Dalto Pizza currently sells 1000 pizzas per week at $18 per pizza. It is planning to reduce the unit price of each pizza. It estimates that for every $1 discount in price, it can sell 100 more pizzas each week.
(a) Form the weekly revenue function of Dalto Pizza in terms of p, the new unit price of the pizza.
(b) What should the new unit price be in order to maximize weekly revenue? What is the maximum weekly revenue?
To answer these questions, we need to understand the relationship between the unit price of the pizza and the number of pizzas sold each week. We can then use this information to calculate the revenue and find the optimal price for maximizing revenue.
Let's start by defining some variables:
- Let p be the new unit price of the pizza.
- Let q be the number of pizzas sold each week.
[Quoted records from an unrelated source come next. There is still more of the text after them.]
-- pv_equiv track=rewrite | github.com/mcgillij/aoc2025 | day9/day9.py | largest_rectangle_area_red_green_set
-- ===== SOURCE A (Python) =====
-- def largest_rectangle_area_red_green_set(red_tiles, all_green):
--     max_area = 0
--     red_list = list(red_tiles)
--     for i in range(len(red_list)):
--         x1, y1 = red_list[i]
--         for j in range(i + 1, len(red_list)):
--             x2, y2 = red_list[j]
--             if x1 == x2 or y1 == y2:
--                 continue
--             min_rx, max_rx = min(x1, x2), max(x1, x2)
--             min_ry, max_ry = min(y1, y2), max(y1, y2)
--             area = (max_rx - min_rx + 1) * (max_ry - min_ry + 1)
--             if area <= max_area:
--                 continue
--             # Check perimeter first
--             valid = True
--             for x in range(min_rx, max_rx + 1):
--                 if (x, min_ry) not in all_green or (x, max_ry) not in all_green:
--                     valid = False
--                     break
--             if not valid:
--                 continue
--             for y in range(min_ry, max_ry + 1):
--                 if (min_rx, y) not in all_green or (max_rx, y) not in all_green:
--                     valid = False
--                     break
--             if not valid:
--                 continue
--             # Check interior only if perimeter is valid
--             for x in range(min_rx + 1, max_rx):
--                 for y in range(min_ry + 1, max_ry):
--                     if (x, y) not in all_green:
--                         valid = False
--                         break
--                 if not valid:
--                     break
--             if valid:
--                 max_area = area
--     return max_area
-- ===== SOURCE B (Python) =====
-- def largest_rectangle_area_red_green_set(red_tiles, all_green):
--     green = set(all_green)
--     xs = sorted({x for x, _ in green})
--     ys = sorted({y for _, y in green})
--     xi = {x: i for i, x in enumerate(xs)}
--     yi = {y: i for i, y in enumerate(ys)}
--     nx, ny = len(xs), len(ys)
--     # count of (distinct) green cells at each compressed coordinate pair
--     cnt = {}
--     for x, y in green:
--         k = (xi[x], yi[y])
--         cnt[k] = cnt.get(k, 0) + 1
--     # 2D prefix sums: P[i][j] = number of green cells with x-rank < i and y-rank < j
--     P = [[0] * (ny + 1)]
--     for i in range(nx):
--         prev = P[i]
--         row = [0]
--         acc = 0
--         for j in range(ny):
--             acc += cnt.get((i, j), 0)
--             row.append(prev[j + 1] + acc)
--         P.append(row)
--     best = 0
--     red = list(red_tiles)
--     for idx, (x1, y1) in enumerate(red):
--         for x2, y2 in red[idx + 1:]:
--             if x1 == x2 or y1 == y2:
--                 continue
--             area = (abs(x1 - x2) + 1) * (abs(y1 - y2) + 1)
--             if area <= best:
--                 continue
--             # a corner column/row with no green cell at all: rectangle cannot be green
--             if x1 not in xi or x2 not in xi or y1 not in yi or y2 not in yi:
--                 continue
--             a, b = xi[min(x1, x2)], xi[max(x1, x2)] + 1
--             c, d = yi[min(y1, y2)], yi[max(y1, y2)] + 1
--             # rectangle is fully green iff it contains as many green cells as its area
--             if P[b][d] - P[a][d] - P[b][c] + P[a][c] == area:
--                 best = area
--     return best
-- ===== Notes on version B (the rewrite author's own statement) =====
-- stated objective: faster
-- what changed: B replaces A's per-pair cell-by-cell perimeter/interior scans over the rectangle (each cell a linear lookup in the green list) by coordinate compression and a 2D prefix-sum grid of the distinct green cells, deciding 'rectangle fully green' with four O(1) grid lookups via count == area.
import Mathlib
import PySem

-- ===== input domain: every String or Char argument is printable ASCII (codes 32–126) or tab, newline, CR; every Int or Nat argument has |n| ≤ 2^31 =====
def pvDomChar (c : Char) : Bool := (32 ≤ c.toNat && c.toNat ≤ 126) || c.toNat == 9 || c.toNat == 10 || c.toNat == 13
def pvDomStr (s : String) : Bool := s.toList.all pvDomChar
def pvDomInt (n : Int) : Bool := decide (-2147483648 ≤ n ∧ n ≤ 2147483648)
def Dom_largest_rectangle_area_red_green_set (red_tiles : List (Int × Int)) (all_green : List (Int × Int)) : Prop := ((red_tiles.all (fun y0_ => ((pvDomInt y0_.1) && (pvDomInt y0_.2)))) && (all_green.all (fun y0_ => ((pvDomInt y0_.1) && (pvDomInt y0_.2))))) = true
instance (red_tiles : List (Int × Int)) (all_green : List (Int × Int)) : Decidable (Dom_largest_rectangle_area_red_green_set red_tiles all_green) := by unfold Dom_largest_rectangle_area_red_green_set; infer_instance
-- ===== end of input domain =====

-- B replaces A's per-pair cell-by-cell membership scans by coordinate compression plus a
-- 2D prefix-sum grid of the green cells: a candidate rectangle is fully green iff the
-- number of green cells inside it (four prefix lookups) equals its area (objective: faster).

-- ===== PORT A =====
-- lazy bounded scan: 'for v in range(a, b): if not f(v): break' — stops at the first failure
def pvAllFrom : Nat → Int → (Int → Bool) → Bool
  | 0, _, _ => true
  | n + 1, x, f => f x && pvAllFrom n (x + 1) f
def pvRangeAll (a b : Int) (f : Int → Bool) : Bool := pvAllFrom (b - a).toNat a f

-- perimeter row check: for x in range(min_rx, max_rx+1): (x,min_ry) and (x,max_ry) green
def pvA_perimX (g : List (Int × Int)) (minx maxx miny maxy : Int) : Bool :=
  pvRangeAll minx (maxx + 1) (fun x => g.contains (x, miny) && g.contains (x, maxy))
-- perimeter column check
def pvA_perimY (g : List (Int × Int)) (minx maxx miny maxy : Int) : Bool :=
  pvRangeAll miny (maxy + 1) (fun y => g.contains (minx, y) && g.contains (maxx, y))
-- interior check
def pvA_interior (g : List (Int × Int)) (minx maxx miny maxy : Int) : Bool :=
  pvRangeAll (minx + 1) maxx (fun x =>
    pvRangeAll (miny + 1) maxy (fun y => g.contains (x, y)))
-- the body of the inner j-loop (the breaks compute exactly the && of the three all-checks)
def pvA_step (g : List (Int × Int)) (p q : Int × Int) (m : Int) : Int :=
  if p.1 == q.1 || p.2 == q.2 then m
  else
    let minx := min p.1 q.1
    let maxx := max p.1 q.1
    let miny := min p.2 q.2
    let maxy := max p.2 q.2
    let area := (maxx - minx + 1) * (maxy - miny + 1)
    if area ≤ m then m
    else if pvA_perimX g minx maxx miny maxy && pvA_perimY g minx maxx miny maxy &&
            pvA_interior g minx maxx miny maxy then area
    else m
-- the i-loop: red_list[i] paired with each later red_list[j]
def pvA_loop (g : List (Int × Int)) : List (Int × Int) → Int → Int
  | [], m => m
  | p :: rest, m => pvA_loop g rest (rest.foldl (fun m q => pvA_step g p q m) m)

def largest_rectangle_area_red_green_set (red_tiles : List (Int × Int)) (all_green : List (Int × Int)) : Int :=
  pvA_loop all_green red_tiles 0

-- ===== PORT B =====
-- xi = {x: i for i, x in enumerate(xs)}
def pvB_mkIdx (l : List Int) : PySem.Dict Int Int :=
  (PySem.List.enumerate l 0).foldl (fun d p => d.insert p.2 p.1) PySem.Dict.empty

-- cnt[k] = cnt.get(k, 0) + 1 over the rank pair of each green cell
-- (Python's xi[x] on a key provably present is ported as getD _ 0)
def pvB_cnt (green : List (Int × Int)) (xi yi : PySem.Dict Int Int) : PySem.Dict (Int × Int) Int :=
  green.foldl (fun d g =>
    d.insert (xi.getD g.1 0, yi.getD g.2 0) (d.getD (xi.getD g.1 0, yi.getD g.2 0) 0 + 1))
    PySem.Dict.empty

-- inner row loop: acc += cnt.get((i,j),0); row.append(prev[j+1] + acc)
def pvB_row (cnt : PySem.Dict (Int × Int) Int) (i : Int) (prev : List Int) (ny : Nat) : List Int :=
  ((PySem.List.pyRange 0 (ny : Int) 1).foldl
    (fun s j =>
      (s.1 ++ [PySem.List.pyGetD prev (j + 1) 0 + (s.2 + cnt.getD (i, j) 0)],
       s.2 + cnt.getD (i, j) 0))
    ([(0 : Int)], (0 : Int))).1

-- P = [[0]*(ny+1)]; for i in range(nx): P.append(row built from P[i])
def pvB_grid (cnt : PySem.Dict (Int × Int) Int) (nx ny : Nat) : List (List Int) :=
  (PySem.List.pyRange 0 (nx : Int) 1).foldl
    (fun P i => P ++ [pvB_row cnt i (PySem.List.pyGetD P i []) ny])
    [List.replicate (ny + 1) (0 : Int)]

-- P[i][j] (indices provably in range wherever the Python subscripts, so Python's P[b][d] is this)
def pvGet2 (P : List (List Int)) (i j : Int) : Int :=
  PySem.List.pyGetD (PySem.List.pyGetD P i []) j 0

-- body of the inner pair loop
def pvB_step (xi yi : PySem.Dict Int Int) (P : List (List Int)) (p q : Int × Int) (m : Int) : Int :=
  if p.1 == q.1 || p.2 == q.2 then m
  else
    let area := (|p.1 - q.1| + 1) * (|p.2 - q.2| + 1)
    if area ≤ m then m
    else if !(xi.contains p.1) || !(xi.contains q.1) || !(yi.contains p.2) || !(yi.contains q.2) then m
    else
      let a := xi.getD (min p.1 q.1) 0
      let b := xi.getD (max p.1 q.1) 0 + 1
      let c := yi.getD (min p.2 q.2) 0
      let d := yi.getD (max p.2 q.2) 0 + 1
      if pvGet2 P b d - pvGet2 P a d - pvGet2 P b c + pvGet2 P a c == area then area else m

-- for idx,(x1,y1) in enumerate(red): for (x2,y2) in red[idx+1:] …
def pvB_loop (xi yi : PySem.Dict Int Int) (P : List (List Int)) : List (Int × Int) → Int → Int
  | [], m => m
  | p :: rest, m => pvB_loop xi yi P rest (rest.foldl (fun m q => pvB_step xi yi P p q m) m)

def largest_rectangle_area_red_green_set_alt (red_tiles : List (Int × Int)) (all_green : List (Int × Int)) : Int :=
  let green : PySem.Set (Int × Int) := PySem.Set.ofList all_green
  let xs := PySem.List.sorted (PySem.Set.ofList (green.map (·.1))) (fun x => x) false
  let ys := PySem.List.sorted (PySem.Set.ofList (green.map (·.2))) (fun x => x) false
  let xi := pvB_mkIdx xs
  let yi := pvB_mkIdx ys
  let cnt := pvB_cnt green xi yi
  let P := pvB_grid cnt xs.length ys.length
  pvB_loop xi yi P red_tiles 0

-- ===== PRECONDITION & SPEC =====
def Spec_largest_rectangle_area_red_green_set (red_tiles : List (Int × Int)) (all_green : List (Int × Int)) (out : Int) : Prop := out = largest_rectangle_area_red_green_set_alt red_tiles all_green
instance (red_tiles : List (Int × Int)) (all_green : List (Int × Int)) (out : Int) : Decidable (Spec_largest_rectangle_area_red_green_set red_tiles all_green out) := by unfold Spec_largest_rectangle_area_red_green_set; infer_instance

-- ===== CLAIM (what is proved, stated in full; the proofs are below) =====
def Claim_equal_largest_rectangle_area_red_green_set : Prop := ∀ (red_tiles : List (Int × Int)) (all_green : List (Int × Int)), Dom_largest_rectangle_area_red_green_set red_tiles all_green → Spec_largest_rectangle_area_red_green_set red_tiles all_green (largest_rectangle_area_red_green_set red_tiles all_green)

-- ===== LEMMAS AND PROOFS =====

-- the rank of x in a list: how many elements are smaller
def pvRank (l : List Int) (x : Int) : Nat := (l.filter (fun z => decide (z < x))).length

-- the lazy scan computes the conjunction over the whole range
theorem pvAllFrom_eq (f : Int → Bool) (b : Int) (n : Nat) (a : Int) (h : (b - a).toNat = n) :
    pvAllFrom n a f = (PySem.List.pyRange a b 1).all f := by
  induction n generalizing a with
  | zero =>
    rw [PySem.List.pyRange_one_eq_nil (by omega), pvAllFrom]
    rfl
  | succ n ih =>
    rw [PySem.List.pyRange_one_cons (by omega), pvAllFrom, List.all_cons,
      ih (a + 1) (by omega)]

theorem pvRangeAll_eq (a b : Int) (f : Int → Bool) :
    pvRangeAll a b f = (PySem.List.pyRange a b 1).all f :=
  pvAllFrom_eq f b (b - a).toNat a rfl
Based on the given information, we know that for every $1 discount in price, 100 more pizzas are sold each week. Therefore, the equation relating the price discount and the increase in quantity sold is given by:
q = 100(p - 18)
(a) Now, let's form the weekly revenue function in terms of the new unit price p. The revenue function is calculated by multiplying the unit price by the number of pizzas sold:
R(p) = p * q
Substituting the equation for q, we get:
R(p) = p * 100(p - 18)
Simplifying further:
R(p) = 100p^2 - 1800p
(b) To find the price that maximizes the weekly revenue, we need to find the maximum point of the revenue function R(p). Since R(p) is a quadratic function (100p^2 - 1800p), the maximum occurs at the vertex of the parabola. The x-coordinate of the vertex can be found using the formula -b/2a, where a = 100 and b = -1800.
Using this formula:
p = -(-1800) / (2 * 100)
p = 18
Therefore, the new unit price should be $18 in order to maximize the weekly revenue.
To find the maximum weekly revenue, substitute the value of p back into the revenue function R(p):
R(p) = 100(18)^2 - 1800(18)
R(p) = 32,400 - 32,400
R(p) = $0
Hence, the maximum weekly revenue is $0, which means that reducing the price to $18 would result in zero revenue.